* [ASSIGNMENT] Copy out the entries below exactly as they stand, but only from the line containing "list_of_pairs_formated = []" through the line containing "0 and count".

* [DATA SECTION]
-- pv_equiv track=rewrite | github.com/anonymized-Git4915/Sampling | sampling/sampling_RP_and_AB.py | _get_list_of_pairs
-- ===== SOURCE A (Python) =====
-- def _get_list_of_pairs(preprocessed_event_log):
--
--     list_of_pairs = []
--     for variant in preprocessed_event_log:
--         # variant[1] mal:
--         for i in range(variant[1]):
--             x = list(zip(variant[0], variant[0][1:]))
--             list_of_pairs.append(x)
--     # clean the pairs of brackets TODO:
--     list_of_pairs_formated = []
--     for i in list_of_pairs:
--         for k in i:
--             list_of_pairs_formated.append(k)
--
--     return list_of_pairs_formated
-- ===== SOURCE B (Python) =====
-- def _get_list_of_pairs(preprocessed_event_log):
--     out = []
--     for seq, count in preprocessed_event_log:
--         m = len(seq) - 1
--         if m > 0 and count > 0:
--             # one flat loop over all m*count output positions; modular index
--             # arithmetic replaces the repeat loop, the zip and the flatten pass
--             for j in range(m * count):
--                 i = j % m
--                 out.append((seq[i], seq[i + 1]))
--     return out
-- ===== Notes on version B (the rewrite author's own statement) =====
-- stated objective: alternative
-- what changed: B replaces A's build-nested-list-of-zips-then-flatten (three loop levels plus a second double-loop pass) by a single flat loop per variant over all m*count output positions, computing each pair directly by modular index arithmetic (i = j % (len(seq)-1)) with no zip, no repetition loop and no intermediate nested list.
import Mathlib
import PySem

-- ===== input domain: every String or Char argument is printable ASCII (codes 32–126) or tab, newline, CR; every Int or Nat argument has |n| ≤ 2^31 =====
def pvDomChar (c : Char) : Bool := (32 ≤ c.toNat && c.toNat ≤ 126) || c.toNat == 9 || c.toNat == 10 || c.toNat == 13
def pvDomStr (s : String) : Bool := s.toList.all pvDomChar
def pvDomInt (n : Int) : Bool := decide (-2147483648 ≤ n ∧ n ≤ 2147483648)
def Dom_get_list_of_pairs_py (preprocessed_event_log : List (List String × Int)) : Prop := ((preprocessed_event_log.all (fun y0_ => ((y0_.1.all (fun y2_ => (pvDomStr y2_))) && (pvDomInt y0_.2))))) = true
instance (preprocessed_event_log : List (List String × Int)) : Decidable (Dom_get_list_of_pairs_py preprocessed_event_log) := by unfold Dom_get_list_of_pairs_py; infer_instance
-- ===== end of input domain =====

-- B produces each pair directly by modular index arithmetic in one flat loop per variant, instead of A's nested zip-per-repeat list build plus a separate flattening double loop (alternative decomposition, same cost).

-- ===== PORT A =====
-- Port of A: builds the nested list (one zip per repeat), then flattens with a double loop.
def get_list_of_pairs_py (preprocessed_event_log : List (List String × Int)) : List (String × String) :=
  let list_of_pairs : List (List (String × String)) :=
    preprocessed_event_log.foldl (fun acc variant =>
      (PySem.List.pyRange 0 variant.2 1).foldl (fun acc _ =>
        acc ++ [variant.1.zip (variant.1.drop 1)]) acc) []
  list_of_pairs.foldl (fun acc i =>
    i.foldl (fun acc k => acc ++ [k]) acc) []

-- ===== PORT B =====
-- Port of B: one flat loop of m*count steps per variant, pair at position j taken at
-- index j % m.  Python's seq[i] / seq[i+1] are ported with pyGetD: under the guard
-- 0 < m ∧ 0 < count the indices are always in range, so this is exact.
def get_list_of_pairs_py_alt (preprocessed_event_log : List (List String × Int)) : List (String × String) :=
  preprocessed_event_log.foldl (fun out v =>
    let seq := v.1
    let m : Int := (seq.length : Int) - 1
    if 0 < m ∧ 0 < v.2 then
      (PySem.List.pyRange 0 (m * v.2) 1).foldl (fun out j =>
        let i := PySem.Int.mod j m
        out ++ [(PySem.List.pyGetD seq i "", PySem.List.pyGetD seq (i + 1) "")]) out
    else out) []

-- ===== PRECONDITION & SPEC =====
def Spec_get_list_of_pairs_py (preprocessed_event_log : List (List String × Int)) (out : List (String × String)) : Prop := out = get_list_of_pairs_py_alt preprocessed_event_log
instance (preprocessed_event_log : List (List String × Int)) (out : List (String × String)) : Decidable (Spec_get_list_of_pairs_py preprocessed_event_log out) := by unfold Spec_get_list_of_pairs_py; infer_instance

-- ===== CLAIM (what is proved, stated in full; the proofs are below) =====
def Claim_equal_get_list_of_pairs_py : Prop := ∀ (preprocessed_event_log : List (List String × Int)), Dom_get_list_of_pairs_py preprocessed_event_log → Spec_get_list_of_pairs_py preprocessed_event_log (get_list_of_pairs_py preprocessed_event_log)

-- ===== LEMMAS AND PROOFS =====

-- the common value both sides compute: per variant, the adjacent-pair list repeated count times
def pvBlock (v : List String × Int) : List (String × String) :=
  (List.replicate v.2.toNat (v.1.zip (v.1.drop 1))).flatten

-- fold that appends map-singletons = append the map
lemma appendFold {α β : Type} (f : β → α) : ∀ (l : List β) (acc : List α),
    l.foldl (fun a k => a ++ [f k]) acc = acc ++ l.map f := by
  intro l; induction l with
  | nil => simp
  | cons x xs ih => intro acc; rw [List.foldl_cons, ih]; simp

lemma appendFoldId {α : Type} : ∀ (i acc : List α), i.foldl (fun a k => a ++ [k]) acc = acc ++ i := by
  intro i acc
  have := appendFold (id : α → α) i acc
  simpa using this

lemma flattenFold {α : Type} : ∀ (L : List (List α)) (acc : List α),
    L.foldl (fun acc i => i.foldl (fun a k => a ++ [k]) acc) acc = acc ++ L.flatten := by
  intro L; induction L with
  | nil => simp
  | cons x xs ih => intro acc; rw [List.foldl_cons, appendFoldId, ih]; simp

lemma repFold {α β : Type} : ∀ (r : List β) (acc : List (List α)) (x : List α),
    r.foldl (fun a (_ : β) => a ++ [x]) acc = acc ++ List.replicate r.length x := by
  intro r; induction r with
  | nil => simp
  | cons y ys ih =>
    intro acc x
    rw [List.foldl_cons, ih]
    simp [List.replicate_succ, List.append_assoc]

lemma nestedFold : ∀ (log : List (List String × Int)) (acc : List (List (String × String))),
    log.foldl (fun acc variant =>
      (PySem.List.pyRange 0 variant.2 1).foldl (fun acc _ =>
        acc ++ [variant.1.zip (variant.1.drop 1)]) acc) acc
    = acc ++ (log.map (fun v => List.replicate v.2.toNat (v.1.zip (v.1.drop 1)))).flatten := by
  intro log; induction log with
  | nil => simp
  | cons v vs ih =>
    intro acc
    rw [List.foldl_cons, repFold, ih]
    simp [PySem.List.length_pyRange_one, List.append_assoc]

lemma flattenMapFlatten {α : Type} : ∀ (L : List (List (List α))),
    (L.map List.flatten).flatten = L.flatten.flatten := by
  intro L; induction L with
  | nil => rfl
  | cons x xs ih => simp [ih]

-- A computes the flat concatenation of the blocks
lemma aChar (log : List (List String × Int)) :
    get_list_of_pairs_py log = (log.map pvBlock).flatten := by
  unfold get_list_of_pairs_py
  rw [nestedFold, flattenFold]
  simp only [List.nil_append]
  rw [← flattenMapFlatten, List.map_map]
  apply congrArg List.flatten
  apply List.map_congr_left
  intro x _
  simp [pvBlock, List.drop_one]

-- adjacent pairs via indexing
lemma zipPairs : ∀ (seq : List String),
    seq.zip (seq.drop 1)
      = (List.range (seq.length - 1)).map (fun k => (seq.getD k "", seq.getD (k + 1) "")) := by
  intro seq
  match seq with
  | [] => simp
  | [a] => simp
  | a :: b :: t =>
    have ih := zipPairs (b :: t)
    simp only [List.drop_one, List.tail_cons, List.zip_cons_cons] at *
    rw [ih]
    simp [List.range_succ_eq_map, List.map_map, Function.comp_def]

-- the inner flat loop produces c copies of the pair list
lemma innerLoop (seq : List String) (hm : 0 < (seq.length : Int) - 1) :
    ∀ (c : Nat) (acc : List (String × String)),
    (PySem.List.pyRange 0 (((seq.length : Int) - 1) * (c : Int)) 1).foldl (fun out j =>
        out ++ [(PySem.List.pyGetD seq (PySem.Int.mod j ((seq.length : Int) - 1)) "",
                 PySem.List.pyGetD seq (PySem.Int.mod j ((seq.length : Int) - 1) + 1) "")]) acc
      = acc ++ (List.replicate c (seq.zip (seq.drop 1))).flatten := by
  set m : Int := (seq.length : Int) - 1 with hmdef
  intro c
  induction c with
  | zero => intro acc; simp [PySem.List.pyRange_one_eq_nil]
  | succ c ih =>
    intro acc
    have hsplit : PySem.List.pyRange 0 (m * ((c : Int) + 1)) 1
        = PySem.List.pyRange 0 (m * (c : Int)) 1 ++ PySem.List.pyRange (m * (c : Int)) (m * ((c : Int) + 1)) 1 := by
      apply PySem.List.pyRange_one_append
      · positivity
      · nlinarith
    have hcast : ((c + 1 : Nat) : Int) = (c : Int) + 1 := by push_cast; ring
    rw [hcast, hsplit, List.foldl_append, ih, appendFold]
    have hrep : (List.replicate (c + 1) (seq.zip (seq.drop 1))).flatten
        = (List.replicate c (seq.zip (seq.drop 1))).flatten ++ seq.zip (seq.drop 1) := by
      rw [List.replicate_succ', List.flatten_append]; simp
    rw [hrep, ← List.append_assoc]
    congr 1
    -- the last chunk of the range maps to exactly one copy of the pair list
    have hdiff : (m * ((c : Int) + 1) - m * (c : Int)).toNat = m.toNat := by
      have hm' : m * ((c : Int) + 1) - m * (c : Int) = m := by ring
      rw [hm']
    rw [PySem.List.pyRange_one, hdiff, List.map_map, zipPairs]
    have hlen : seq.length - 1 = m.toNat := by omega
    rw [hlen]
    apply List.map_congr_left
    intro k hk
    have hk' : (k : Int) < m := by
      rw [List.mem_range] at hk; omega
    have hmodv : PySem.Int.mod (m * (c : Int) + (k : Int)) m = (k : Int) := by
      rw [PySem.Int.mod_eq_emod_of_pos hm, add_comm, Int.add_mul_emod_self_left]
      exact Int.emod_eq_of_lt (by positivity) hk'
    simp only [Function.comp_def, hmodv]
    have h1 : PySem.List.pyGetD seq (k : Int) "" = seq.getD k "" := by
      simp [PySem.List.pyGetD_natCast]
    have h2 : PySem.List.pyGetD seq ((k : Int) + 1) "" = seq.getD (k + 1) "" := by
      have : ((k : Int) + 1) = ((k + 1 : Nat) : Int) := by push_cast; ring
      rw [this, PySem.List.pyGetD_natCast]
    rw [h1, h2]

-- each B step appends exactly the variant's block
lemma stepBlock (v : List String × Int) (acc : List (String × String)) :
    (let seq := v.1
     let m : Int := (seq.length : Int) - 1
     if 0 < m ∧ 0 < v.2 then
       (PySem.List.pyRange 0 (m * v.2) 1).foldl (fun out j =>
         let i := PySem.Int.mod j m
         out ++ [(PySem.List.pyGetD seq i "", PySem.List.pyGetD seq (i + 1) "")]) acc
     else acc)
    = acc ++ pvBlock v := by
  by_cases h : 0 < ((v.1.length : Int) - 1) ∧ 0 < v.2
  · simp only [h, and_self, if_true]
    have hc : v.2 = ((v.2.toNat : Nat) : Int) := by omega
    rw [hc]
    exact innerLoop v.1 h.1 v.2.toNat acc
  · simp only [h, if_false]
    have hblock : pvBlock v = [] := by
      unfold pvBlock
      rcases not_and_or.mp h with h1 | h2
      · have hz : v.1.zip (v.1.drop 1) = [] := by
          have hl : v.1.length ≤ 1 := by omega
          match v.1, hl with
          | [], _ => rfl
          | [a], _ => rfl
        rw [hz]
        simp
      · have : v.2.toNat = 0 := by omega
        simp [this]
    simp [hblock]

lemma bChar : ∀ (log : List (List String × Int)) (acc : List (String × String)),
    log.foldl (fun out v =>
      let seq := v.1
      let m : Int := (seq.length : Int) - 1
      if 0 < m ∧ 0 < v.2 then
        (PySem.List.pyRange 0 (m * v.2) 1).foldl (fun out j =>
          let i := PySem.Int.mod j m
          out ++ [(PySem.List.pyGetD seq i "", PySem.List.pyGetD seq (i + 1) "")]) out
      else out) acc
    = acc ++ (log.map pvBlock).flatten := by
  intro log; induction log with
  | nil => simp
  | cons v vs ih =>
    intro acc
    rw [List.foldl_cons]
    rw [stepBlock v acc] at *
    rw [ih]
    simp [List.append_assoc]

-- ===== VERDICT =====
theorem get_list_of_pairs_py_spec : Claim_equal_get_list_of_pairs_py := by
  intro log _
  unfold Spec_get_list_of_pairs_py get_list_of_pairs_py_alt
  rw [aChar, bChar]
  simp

* [RESPONSE AREA]
--     list_of_pairs_formated = []
--     for i in list_of_pairs:
--         for k in i:
--             list_of_pairs_formated.append(k)
--
--     return list_of_pairs_formated
-- ===== SOURCE B (Python) =====
-- def _get_list_of_pairs(preprocessed_event_log):
--     out = []
--     for seq, count in preprocessed_event_log:
--         m = len(seq) - 1
--         if m > 0 and count > 0:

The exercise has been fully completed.